§ WHAT IS EXPECTED: Examine each line of the listing below. Copy those in which the string "Katmanı" appears.

-- ENTRIES SUPPLIED follows --

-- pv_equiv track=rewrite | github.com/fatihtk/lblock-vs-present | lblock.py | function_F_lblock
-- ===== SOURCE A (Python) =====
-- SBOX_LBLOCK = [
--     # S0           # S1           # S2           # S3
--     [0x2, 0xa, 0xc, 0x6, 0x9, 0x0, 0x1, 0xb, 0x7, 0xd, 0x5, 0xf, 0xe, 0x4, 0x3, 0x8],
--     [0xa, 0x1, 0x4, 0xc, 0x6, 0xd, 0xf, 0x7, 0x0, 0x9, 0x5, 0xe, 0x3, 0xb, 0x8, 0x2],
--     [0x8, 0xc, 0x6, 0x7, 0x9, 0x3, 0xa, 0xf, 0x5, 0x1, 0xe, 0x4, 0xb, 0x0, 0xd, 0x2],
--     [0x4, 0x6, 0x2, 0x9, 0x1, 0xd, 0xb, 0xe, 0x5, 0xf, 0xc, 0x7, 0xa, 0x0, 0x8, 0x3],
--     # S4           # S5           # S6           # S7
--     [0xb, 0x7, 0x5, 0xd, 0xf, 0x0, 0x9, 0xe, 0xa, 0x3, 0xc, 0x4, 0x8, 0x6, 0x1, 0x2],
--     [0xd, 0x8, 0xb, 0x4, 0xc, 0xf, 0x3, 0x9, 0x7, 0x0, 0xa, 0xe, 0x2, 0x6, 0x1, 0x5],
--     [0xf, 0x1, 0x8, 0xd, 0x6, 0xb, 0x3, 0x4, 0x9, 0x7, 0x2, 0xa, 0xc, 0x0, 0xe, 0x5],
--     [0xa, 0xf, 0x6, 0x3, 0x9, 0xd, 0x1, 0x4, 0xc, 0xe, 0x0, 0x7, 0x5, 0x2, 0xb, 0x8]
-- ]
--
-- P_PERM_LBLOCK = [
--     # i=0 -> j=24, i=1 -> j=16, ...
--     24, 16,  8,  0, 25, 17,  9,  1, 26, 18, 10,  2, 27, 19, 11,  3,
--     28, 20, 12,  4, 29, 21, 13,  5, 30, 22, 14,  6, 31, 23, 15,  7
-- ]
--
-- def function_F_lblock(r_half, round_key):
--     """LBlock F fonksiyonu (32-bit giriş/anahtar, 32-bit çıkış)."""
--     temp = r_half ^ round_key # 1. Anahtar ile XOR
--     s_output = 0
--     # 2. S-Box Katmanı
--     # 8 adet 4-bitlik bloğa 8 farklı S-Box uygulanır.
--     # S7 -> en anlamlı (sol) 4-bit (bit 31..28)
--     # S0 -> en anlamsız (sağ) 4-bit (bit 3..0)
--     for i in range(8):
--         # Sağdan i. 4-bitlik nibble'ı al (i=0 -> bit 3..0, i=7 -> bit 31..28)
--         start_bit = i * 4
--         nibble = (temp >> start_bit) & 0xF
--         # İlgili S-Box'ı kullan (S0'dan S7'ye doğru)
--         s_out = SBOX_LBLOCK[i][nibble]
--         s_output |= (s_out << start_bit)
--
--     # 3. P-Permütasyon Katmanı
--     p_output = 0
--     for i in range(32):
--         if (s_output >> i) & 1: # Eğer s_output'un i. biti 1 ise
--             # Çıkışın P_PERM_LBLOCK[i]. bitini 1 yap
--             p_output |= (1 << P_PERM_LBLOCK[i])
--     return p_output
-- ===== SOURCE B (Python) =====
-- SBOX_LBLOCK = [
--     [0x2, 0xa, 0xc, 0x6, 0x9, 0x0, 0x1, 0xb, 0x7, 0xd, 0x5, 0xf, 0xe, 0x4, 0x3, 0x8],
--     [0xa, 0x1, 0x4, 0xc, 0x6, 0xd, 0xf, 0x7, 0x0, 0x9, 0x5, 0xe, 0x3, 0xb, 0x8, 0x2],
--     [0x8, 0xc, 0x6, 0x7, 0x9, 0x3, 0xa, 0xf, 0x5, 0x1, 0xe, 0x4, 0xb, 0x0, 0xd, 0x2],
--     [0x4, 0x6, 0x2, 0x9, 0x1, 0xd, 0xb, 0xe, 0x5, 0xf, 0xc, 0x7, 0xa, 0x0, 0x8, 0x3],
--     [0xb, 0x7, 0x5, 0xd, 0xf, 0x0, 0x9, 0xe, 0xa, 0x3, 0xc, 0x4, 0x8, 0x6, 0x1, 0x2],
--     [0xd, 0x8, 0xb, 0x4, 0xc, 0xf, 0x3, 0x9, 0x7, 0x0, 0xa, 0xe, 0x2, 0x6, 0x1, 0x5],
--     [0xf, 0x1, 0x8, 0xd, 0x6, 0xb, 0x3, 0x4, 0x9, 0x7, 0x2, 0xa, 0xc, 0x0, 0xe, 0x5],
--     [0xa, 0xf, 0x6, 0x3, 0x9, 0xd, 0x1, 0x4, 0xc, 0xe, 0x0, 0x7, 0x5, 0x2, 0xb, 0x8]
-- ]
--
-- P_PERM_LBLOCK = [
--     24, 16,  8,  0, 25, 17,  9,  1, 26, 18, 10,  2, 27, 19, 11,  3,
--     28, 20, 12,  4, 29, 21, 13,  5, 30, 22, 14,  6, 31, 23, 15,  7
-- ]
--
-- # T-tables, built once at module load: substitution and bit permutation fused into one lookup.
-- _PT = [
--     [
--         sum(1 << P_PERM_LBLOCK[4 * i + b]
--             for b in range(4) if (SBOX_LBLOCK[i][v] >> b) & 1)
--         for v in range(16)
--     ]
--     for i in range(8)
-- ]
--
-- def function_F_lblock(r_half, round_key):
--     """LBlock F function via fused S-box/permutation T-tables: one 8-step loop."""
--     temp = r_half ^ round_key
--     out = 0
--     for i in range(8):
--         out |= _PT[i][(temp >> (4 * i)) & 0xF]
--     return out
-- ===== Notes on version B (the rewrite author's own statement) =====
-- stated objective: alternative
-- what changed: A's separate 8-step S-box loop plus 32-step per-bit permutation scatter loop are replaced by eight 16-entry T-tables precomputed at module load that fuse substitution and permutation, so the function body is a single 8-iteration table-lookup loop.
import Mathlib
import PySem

-- ENTRIES SUPPLIED concluded --

§ REPLY TO THE EXERCISE:
--     # 2. S-Box Katmanı
--     # 3. P-Permütasyon Katmanı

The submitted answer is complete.